▶ _THE DATA_
-- pv_equiv track=rewrite | github.com/mtyszler/advent-of-code-2023 | src/functions_day_12.py | identify_arrangement
-- ===== SOURCE A (Python) =====
-- def identify_arrangement(record: str) -> list[int]:
--     arrangement = []
--     this_count = 0
--     complete_block = False
--     for i in range(len(record)):
--         if record[i] == '#':
--             this_count += 1
--             complete_block = False
--         elif record[i] == '.':
--             if this_count > 0:
--                 arrangement.append(this_count)
--                 this_count = 0
--                 complete_block = True
--         elif record[i] == '?':
--             break
--
--     if this_count > 0:
--         arrangement.append(this_count)
--         if record[i] == '?':
--             complete_block = False
--         else:
--             complete_block = True
--
--     return arrangement, complete_block
-- ===== SOURCE B (Python) =====
-- def identify_arrangement(record: str) -> list[int]:
--     # A counts '#' runs, where '.' ends a run, any other char is transparent,
--     # and the first '?' cuts the string off.
--     prefix = record.split('?', 1)[0]
--     segments = prefix.split('.')
--     arrangement = [c for c in (seg.count('#') for seg in segments) if c]
--     complete_block = bool(arrangement) and not ('?' in record and segments[-1].count('#'))
--     return arrangement, complete_block
-- ===== Notes on version B (the rewrite author's own statement) =====
-- stated objective: faster
-- what changed: Replaces the per-character state machine (mutable count/flag with a break and a post-loop patch-up) by split-based tokenization: cut at the first '?', split on '.', count '#' per segment, and compute the completeness flag by one closed-form boolean.
import Mathlib
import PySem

▶ _DIRECTIONS_
Show every line of the listing in which the string "break" can be found.

▶ _WRITTEN SOLUTION_
--             break
-- what changed: Replaces the per-character state machine (mutable count/flag with a break and a post-loop patch-up) by split-based tokenization: cut at the first '?', split on '.', count '#' per segment, and compute the completeness flag by one closed-form boolean.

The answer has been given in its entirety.